EXERCISE PROMPT: Look through the entries for the string "omega" and copy every line where it shows up.

────────────────────────────────────────

def squareOfZeros (matrix : List (List Int)) : Bool :=
  let n := matrix.length
  let info := buildA n matrix
  (List.range n).any fun topRow =>
    (List.range n).any fun leftCol =>
      whileA info n topRow leftCol 2 n

-- ===== PORT B =====
-- Source B's rowRun/colRun while loops: walk the remaining cells of the line (the list of cells
-- the loop would visit), counting zeros, failing at a 1, succeeding once `need` zeros are seen.
def scanB : List Int → Int → Int → Bool
  | [], _, _ => false
  | v :: vs, cnt, need =>
    if v = 1 then false
    else if v = 0 then (if cnt + 1 = need then true else scanB vs (cnt + 1) need)
    else scanB vs cnt need

def squareOfZeros_alt (matrix : List (List Int)) : Bool :=
  let n := matrix.length
  (List.range' 2 (n - 1)).any fun size =>           -- range(2, n+1)
    (List.range (n - size + 1)).any fun top =>
      (List.range (n - size + 1)).any fun left =>
        scanB (((matrix.getD top []).take n).drop left) 0 (size : Int) &&
          (scanB (((matrix.getD (top + size - 1) []).take n).drop left) 0 (size : Int) &&
            (scanB ((matrix.drop top).map fun row => row.getD left 0) 0 (size : Int) &&
              scanB ((matrix.drop top).map fun row => row.getD (left + size - 1) 0) 0 (size : Int)))

-- ===== PRECONDITION & SPEC =====
-- Pre_ admits matrices whose first row has exactly len(matrix) entries and whose rows all have
-- at least that many (A reads only the n×n prefix there), plus any nonempty single-row matrix
-- (no square of side ≥ 2 fits, so A returns False without touching the ragged part): outside
-- this A raises IndexError/TypeError on the ragged part, except for some ragged inputs whose
-- out-of-range cells happen never to be inspected, where A returns the n×n-prefix answer
-- (as B does).
def Pre_squareOfZeros (matrix : List (List Int)) : Prop :=
  ((matrix.headD []).length = matrix.length ∧ ∀ row ∈ matrix, matrix.length ≤ row.length) ∨
    (matrix.length = 1 ∧ matrix.headD [] ≠ [])
instance (matrix : List (List Int)) : Decidable (Pre_squareOfZeros matrix) := by
  unfold Pre_squareOfZeros; infer_instance
def pvWitness_squareOfZeros : List (List Int) := [[0, 1], [1, 0]]

def Spec_squareOfZeros (matrix : List (List Int)) (out : Bool) : Prop := out = squareOfZeros_alt matrix
instance (matrix : List (List Int)) (out : Bool) : Decidable (Spec_squareOfZeros matrix out) := by unfold Spec_squareOfZeros; infer_instance

-- ===== CLAIM (what is proved, stated in full; the proofs are below) =====
def Claim_equal_squareOfZeros : Prop := ∀ (matrix : List (List Int)), Dom_squareOfZeros matrix → Pre_squareOfZeros matrix → Spec_squareOfZeros matrix (squareOfZeros matrix)

-- ===== LEMMAS AND PROOFS =====

-- the value A's run-length recurrence assigns to the head of a line.
def rcA : List Int → Int
  | [] => 0
  | v :: vs => if v = 1 then 0 else zvalA v + rcA vs

theorem getD_headD_drop {α : Type} (l : List α) (r : Nat) (d : α) :
    l.getD r d = (l.drop r).headD d := by
  induction l generalizing r with
  | nil => cases r <;> simp [List.getD]
  | cons x xs _ =>
    cases r with
    | zero => simp [List.getD]
    | succ r => simp [List.getD]

theorem headD_fst (l : List (Int × Int)) :
    (l.headD (0, 0)).1 = ((l.head?.map Prod.fst).getD 0) := by
  cases l <;> simp

theorem headD_snd (l : List (Int × Int)) :
    (l.headD (0, 0)).2 = ((l.head?.map Prod.snd).getD 0) := by
  cases l <;> simp

theorem rowA_drop (c : Nat) : ∀ (vs : List Int) (b : List (Int × Int)),
    (rowA vs b).drop c = rowA (vs.drop c) (b.drop c) := by
  induction c with
  | zero => intro vs b; simp
  | succ c ih =>
    intro vs b
    cases vs with
    | nil => simp [rowA]
    | cons v vs =>
      show (rowA (v :: vs) b).drop (c + 1) = _
      have h1 : (rowA (v :: vs) b).drop (c + 1) = (rowA vs b.tail).drop c := by
        simp [rowA]
      rw [h1, ih, ← List.drop_one, List.drop_drop]
      simp [Nat.add_comm]

theorem rowA_head_fst : ∀ (vs : List Int) (b : List (Int × Int)),
    ((rowA vs b).head?.map Prod.fst).getD 0 = rcA vs := by
  intro vs
  induction vs with
  | nil => intro b; simp [rowA, rcA]
  | cons v vs ih =>
    intro b
    simp only [rowA, List.head?_cons, Option.map_some, Option.getD_some]
    by_cases h : v = 1
    · simp [h, rcA]
    · simp [h, rcA, ih]

theorem rowA_head_snd (v : Int) (vs : List Int) (b : List (Int × Int)) :
    ((rowA (v :: vs) b).head?.map Prod.snd).getD 0 =
      if v = 1 then 0 else zvalA v + ((b.head?.map Prod.snd).getD 0) := by
  simp only [rowA, List.head?_cons, Option.map_some, Option.getD_some]
  split <;> rfl

theorem take_drop_cons {l : List Int} {n c : Nat} (hc : c < n) (hn : n ≤ l.length) :
    (l.take n).drop c = l.getD c 0 :: (l.take n).drop (c + 1) := by
  have hc' : c < (l.take n).length := by simp; omega
  rw [List.drop_eq_getElem_cons hc']
  congr 1
  rw [List.getElem_take, List.getD_eq_getElem l 0 (by omega)]

theorem buildA_drop (n : Nat) : ∀ (m : List (List Int)) (r : Nat),
    (buildA n m).drop r = buildA n (m.drop r) := by
  intro m
  induction m with
  | nil => intro r; simp [buildA]
  | cons row rows ih =>
    intro r
    cases r with
    | zero => simp
    | succ r => simpa [buildA] using ih r

theorem buildA_col (n : Nat) : ∀ (m : List (List Int)) (c : Nat), c < n →
    (∀ row ∈ m, n ≤ row.length) →
    ((((buildA n m).headD []).drop c).head?.map Prod.snd).getD 0 =
      rcA (m.map fun row => row.getD c 0) := by
  intro m
  induction m with
  | nil => intro c hc hall; simp [buildA, rcA]
  | cons row rows ih =>
    intro c hc hall
    have hrow : n ≤ row.length := hall row (by simp)
    show ((((rowA (row.take n) ((buildA n rows).headD [])).drop c).head?.map Prod.snd).getD 0) = _
    rw [rowA_drop, take_drop_cons hc hrow, rowA_head_snd]
    rw [ih c hc (fun r hr => hall r (by simp [hr]))]
    simp only [List.map_cons, rcA]

theorem buildA_fst (n : Nat) (m : List (List Int)) (r c : Nat) :
    (((buildA n m).getD r []).getD c (0, 0)).1 = rcA (((m.getD r []).take n).drop c) := by
  rw [getD_headD_drop (buildA n m) r, buildA_drop, getD_headD_drop m r]
  cases h : m.drop r with
  | nil => simp [buildA, rcA]
  | cons row rest =>
    show ((rowA (row.take n) ((buildA n rest).headD [])).getD c (0, 0)).1 = _
    rw [getD_headD_drop _ c, rowA_drop, headD_fst, rowA_head_fst]
    simp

────────────────────────────────────────

OUTPUT OF THE TASK:
  have hc' : c < (l.take n).length := by simp; omega
  rw [List.getElem_take, List.getD_eq_getElem l 0 (by omega)]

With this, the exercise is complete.